### About this exercise
The expected answer is every line of the material, reproduced exactly.

### Dataset content
-- pv_equiv track=rewrite | github.com/Theoretician9/Service | app/orchestrator/dependency_resolver.py | get_next_miniservice
-- ===== SOURCE A (Python) =====
-- ARTIFACT_TO_MINISERVICE = {
--     "goal_tree": "goal_setting",
--     "niche_table": "niche_selection",
--     "decomposition_hypothesis_report": "decomposition_hypothesis",
--     "supplier_list": "supplier_search",
--     "sales_script": "sales_scripts",
--     "ad_set": "ad_creation",
--     "lead_list": "lead_search",
-- }
--
-- NEXT_STEP_CHAIN = [
--     ([], "goal_setting"),
--     (["goal_tree"], "niche_selection"),
--     (["goal_tree", "niche_table"], "decomposition_hypothesis"),
--     (["goal_tree", "niche_table", "decomposition_hypothesis_report"], "supplier_search"),
-- ]
--
-- def get_next_miniservice(existing_artifact_types: list[str]) -> str | None:
--     """Deterministically compute the next recommended miniservice.
--
--     Returns miniservice_id or None if all main chain steps are done.
--     """
--     existing = set(existing_artifact_types)
--     for required_artifacts, next_ms in NEXT_STEP_CHAIN:
--         if all(a in existing for a in required_artifacts):
--             # Check if this miniservice's artifact already exists
--             ms_artifact = None
--             for art, ms in ARTIFACT_TO_MINISERVICE.items():
--                 if ms == next_ms:
--                     ms_artifact = art
--                     break
--             if ms_artifact and ms_artifact not in existing:
--                 return next_ms
--     return None
-- ===== SOURCE B (Python) =====
-- CHAIN = [
--     ("goal_tree", "goal_setting"),
--     ("niche_table", "niche_selection"),
--     ("decomposition_hypothesis_report", "decomposition_hypothesis"),
--     ("supplier_list", "supplier_search"),
-- ]
--
-- def get_next_miniservice(existing_artifact_types: list[str]) -> str | None:
--     existing = set(existing_artifact_types)
--     return next((ms for art, ms in CHAIN if art not in existing), None)
-- ===== Notes on version B (the rewrite author's own statement) =====
-- stated objective: simpler
-- what changed: Replaces the nested chain-scan with a reverse lookup over ARTIFACT_TO_MINISERVICE by a single ordered walk over inlined (output_artifact, miniservice) pairs, returning the miniservice of the first missing artifact; correct because each chain step's requirements are exactly the prior outputs.
import Mathlib
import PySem

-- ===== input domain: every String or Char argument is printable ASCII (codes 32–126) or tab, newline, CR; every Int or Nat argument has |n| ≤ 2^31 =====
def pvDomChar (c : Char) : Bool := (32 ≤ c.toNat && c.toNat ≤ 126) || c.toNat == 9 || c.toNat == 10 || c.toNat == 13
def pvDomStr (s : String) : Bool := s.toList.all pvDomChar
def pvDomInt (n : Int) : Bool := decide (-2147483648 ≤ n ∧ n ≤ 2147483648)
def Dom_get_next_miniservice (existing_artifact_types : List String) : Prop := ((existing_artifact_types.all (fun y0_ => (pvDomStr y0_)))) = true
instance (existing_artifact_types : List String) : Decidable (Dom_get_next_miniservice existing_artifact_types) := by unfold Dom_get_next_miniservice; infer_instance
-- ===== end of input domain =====

-- B replaces A's nested chain-scan with reverse-map lookup by one ordered walk over inlined (artifact, miniservice) pairs: simpler, same result.


-- ===== PORT A =====
-- A port: literal transliteration of A (nested chain scan + reverse lookup in the artifact map).
def pvA2M : List (String × String) :=
  [("goal_tree", "goal_setting"),
   ("niche_table", "niche_selection"),
   ("decomposition_hypothesis_report", "decomposition_hypothesis"),
   ("supplier_list", "supplier_search"),
   ("sales_script", "sales_scripts"),
   ("ad_set", "ad_creation"),
   ("lead_list", "lead_search")]

def pvChain : List (List String × String) :=
  [([], "goal_setting"),
   (["goal_tree"], "niche_selection"),
   (["goal_tree", "niche_table"], "decomposition_hypothesis"),
   (["goal_tree", "niche_table", "decomposition_hypothesis_report"], "supplier_search")]

-- inner loop: first art whose ms == next_ms (Python's 'for art, ms in ...: if ms == next_ms: break')
def pvFindArt (next_ms : String) : List (String × String) → Option String
  | [] => none
  | (art, ms) :: rest => if ms = next_ms then some art else pvFindArt next_ms rest

-- outer loop over NEXT_STEP_CHAIN
def pvLoopA (existing : PySem.Set String) : List (List String × String) → Option String
  | [] => none
  | (req, nms) :: rest =>
    if req.all (fun a => PySem.Set.contains existing a) then
      match pvFindArt nms pvA2M with
      | some art =>
          -- 'if ms_artifact and ms_artifact not in existing' (string truthiness = nonempty)
          if art ≠ "" ∧ PySem.Set.contains existing art = false then some nms
          else pvLoopA existing rest
      | none => pvLoopA existing rest
    else pvLoopA existing rest

def get_next_miniservice (existing_artifact_types : List String) : Option String :=
  pvLoopA (PySem.Set.ofList existing_artifact_types) pvChain

-- ===== PORT B =====
-- B port: single ordered walk over inlined (output_artifact, miniservice) pairs.
def pvChainB : List (String × String) :=
  [("goal_tree", "goal_setting"),
   ("niche_table", "niche_selection"),
   ("decomposition_hypothesis_report", "decomposition_hypothesis"),
   ("supplier_list", "supplier_search")]

def get_next_miniservice_alt (existing_artifact_types : List String) : Option String :=
  let existing := PySem.Set.ofList existing_artifact_types
  (pvChainB.find? (fun p => !(PySem.Set.contains existing p.1))).map Prod.snd

-- ===== PRECONDITION & SPEC =====
def Spec_get_next_miniservice (existing_artifact_types : List String) (out : Option String) : Prop := out = get_next_miniservice_alt existing_artifact_types
instance (existing_artifact_types : List String) (out : Option String) : Decidable (Spec_get_next_miniservice existing_artifact_types out) := by unfold Spec_get_next_miniservice; infer_instance

-- ===== CLAIM (what is proved, stated in full; the proofs are below) =====
def Claim_equal_get_next_miniservice : Prop := ∀ (existing_artifact_types : List String), Dom_get_next_miniservice existing_artifact_types → Spec_get_next_miniservice existing_artifact_types (get_next_miniservice existing_artifact_types)

-- ===== LEMMAS AND PROOFS =====

-- ===== VERDICT (by name: the statement is the Claim_ definition above) =====
theorem get_next_miniservice_spec : Claim_equal_get_next_miniservice := by
  intro xs _
  unfold Spec_get_next_miniservice get_next_miniservice get_next_miniservice_alt
  by_cases h1 : "goal_tree" ∈ xs <;>
  by_cases h2 : "niche_table" ∈ xs <;>
  by_cases h3 : "decomposition_hypothesis_report" ∈ xs <;>
  by_cases h4 : "supplier_list" ∈ xs <;>
    simp [pvLoopA, pvFindArt, pvChain, pvChainB, pvA2M, List.find?, h1, h2, h3, h4]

### Reply to the exercise
-- pv_equiv track=rewrite | github.com/Theoretician9/Service | app/orchestrator/dependency_resolver.py | get_next_miniservice
-- ===== SOURCE A (Python) =====
-- ARTIFACT_TO_MINISERVICE = {
--     "goal_tree": "goal_setting",
--     "niche_table": "niche_selection",
--     "decomposition_hypothesis_report": "decomposition_hypothesis",
--     "supplier_list": "supplier_search",
--     "sales_script": "sales_scripts",
--     "ad_set": "ad_creation",
--     "lead_list": "lead_search",
-- }
--
-- NEXT_STEP_CHAIN = [
--     ([], "goal_setting"),
--     (["goal_tree"], "niche_selection"),
--     (["goal_tree", "niche_table"], "decomposition_hypothesis"),
--     (["goal_tree", "niche_table", "decomposition_hypothesis_report"], "supplier_search"),
-- ]
--
-- def get_next_miniservice(existing_artifact_types: list[str]) -> str | None:
--     """Deterministically compute the next recommended miniservice.
--
--     Returns miniservice_id or None if all main chain steps are done.
--     """
--     existing = set(existing_artifact_types)
--     for required_artifacts, next_ms in NEXT_STEP_CHAIN:
--         if all(a in existing for a in required_artifacts):
--             # Check if this miniservice's artifact already exists
--             ms_artifact = None
--             for art, ms in ARTIFACT_TO_MINISERVICE.items():
--                 if ms == next_ms:
--                     ms_artifact = art
--                     break
--             if ms_artifact and ms_artifact not in existing:
--                 return next_ms
--     return None
-- ===== SOURCE B (Python) =====
-- CHAIN = [
--     ("goal_tree", "goal_setting"),
--     ("niche_table", "niche_selection"),
--     ("decomposition_hypothesis_report", "decomposition_hypothesis"),
--     ("supplier_list", "supplier_search"),
-- ]
--
-- def get_next_miniservice(existing_artifact_types: list[str]) -> str | None:
--     existing = set(existing_artifact_types)
--     return next((ms for art, ms in CHAIN if art not in existing), None)
-- ===== Notes on version B (the rewrite author's own statement) =====
-- stated objective: simpler
-- what changed: Replaces the nested chain-scan with a reverse lookup over ARTIFACT_TO_MINISERVICE by a single ordered walk over inlined (output_artifact, miniservice) pairs, returning the miniservice of the first missing artifact; correct because each chain step's requirements are exactly the prior outputs.
import Mathlib
import PySem

-- ===== input domain: every String or Char argument is printable ASCII (codes 32–126) or tab, newline, CR; every Int or Nat argument has |n| ≤ 2^31 =====
def pvDomChar (c : Char) : Bool := (32 ≤ c.toNat && c.toNat ≤ 126) || c.toNat == 9 || c.toNat == 10 || c.toNat == 13
def pvDomStr (s : String) : Bool := s.toList.all pvDomChar
def pvDomInt (n : Int) : Bool := decide (-2147483648 ≤ n ∧ n ≤ 2147483648)
def Dom_get_next_miniservice (existing_artifact_types : List String) : Prop := ((existing_artifact_types.all (fun y0_ => (pvDomStr y0_)))) = true
instance (existing_artifact_types : List String) : Decidable (Dom_get_next_miniservice existing_artifact_types) := by unfold Dom_get_next_miniservice; infer_instance
-- ===== end of input domain =====

-- B replaces A's nested chain-scan with reverse-map lookup by one ordered walk over inlined (artifact, miniservice) pairs: simpler, same result.


-- ===== PORT A =====
-- A port: literal transliteration of A (nested chain scan + reverse lookup in the artifact map).
def pvA2M : List (String × String) :=
  [("goal_tree", "goal_setting"),
   ("niche_table", "niche_selection"),
   ("decomposition_hypothesis_report", "decomposition_hypothesis"),
   ("supplier_list", "supplier_search"),
   ("sales_script", "sales_scripts"),
   ("ad_set", "ad_creation"),
   ("lead_list", "lead_search")]

def pvChain : List (List String × String) :=
  [([], "goal_setting"),
   (["goal_tree"], "niche_selection"),
   (["goal_tree", "niche_table"], "decomposition_hypothesis"),
   (["goal_tree", "niche_table", "decomposition_hypothesis_report"], "supplier_search")]

-- inner loop: first art whose ms == next_ms (Python's 'for art, ms in ...: if ms == next_ms: break')
def pvFindArt (next_ms : String) : List (String × String) → Option String
  | [] => none
  | (art, ms) :: rest => if ms = next_ms then some art else pvFindArt next_ms rest

-- outer loop over NEXT_STEP_CHAIN
def pvLoopA (existing : PySem.Set String) : List (List String × String) → Option String
  | [] => none
  | (req, nms) :: rest =>
    if req.all (fun a => PySem.Set.contains existing a) then
      match pvFindArt nms pvA2M with
      | some art =>
          -- 'if ms_artifact and ms_artifact not in existing' (string truthiness = nonempty)
          if art ≠ "" ∧ PySem.Set.contains existing art = false then some nms
          else pvLoopA existing rest
      | none => pvLoopA existing rest
    else pvLoopA existing rest

def get_next_miniservice (existing_artifact_types : List String) : Option String :=
  pvLoopA (PySem.Set.ofList existing_artifact_types) pvChain

-- ===== PORT B =====
-- B port: single ordered walk over inlined (output_artifact, miniservice) pairs.
def pvChainB : List (String × String) :=
  [("goal_tree", "goal_setting"),
   ("niche_table", "niche_selection"),
   ("decomposition_hypothesis_report", "decomposition_hypothesis"),
   ("supplier_list", "supplier_search")]

def get_next_miniservice_alt (existing_artifact_types : List String) : Option String :=
  let existing := PySem.Set.ofList existing_artifact_types
  (pvChainB.find? (fun p => !(PySem.Set.contains existing p.1))).map Prod.snd

-- ===== PRECONDITION & SPEC =====
def Spec_get_next_miniservice (existing_artifact_types : List String) (out : Option String) : Prop := out = get_next_miniservice_alt existing_artifact_types
instance (existing_artifact_types : List String) (out : Option String) : Decidable (Spec_get_next_miniservice existing_artifact_types out) := by unfold Spec_get_next_miniservice; infer_instance

-- ===== CLAIM (what is proved, stated in full; the proofs are below) =====
def Claim_equal_get_next_miniservice : Prop := ∀ (existing_artifact_types : List String), Dom_get_next_miniservice existing_artifact_types → Spec_get_next_miniservice existing_artifact_types (get_next_miniservice existing_artifact_types)

-- ===== LEMMAS AND PROOFS =====

-- ===== VERDICT (by name: the statement is the Claim_ definition above) =====
theorem get_next_miniservice_spec : Claim_equal_get_next_miniservice := by
  intro xs _
  unfold Spec_get_next_miniservice get_next_miniservice get_next_miniservice_alt
  by_cases h1 : "goal_tree" ∈ xs <;>
  by_cases h2 : "niche_table" ∈ xs <;>
  by_cases h3 : "decomposition_hypothesis_report" ∈ xs <;>
  by_cases h4 : "supplier_list" ∈ xs <;>
    simp [pvLoopA, pvFindArt, pvChain, pvChainB, pvA2M, List.find?, h1, h2, h3, h4]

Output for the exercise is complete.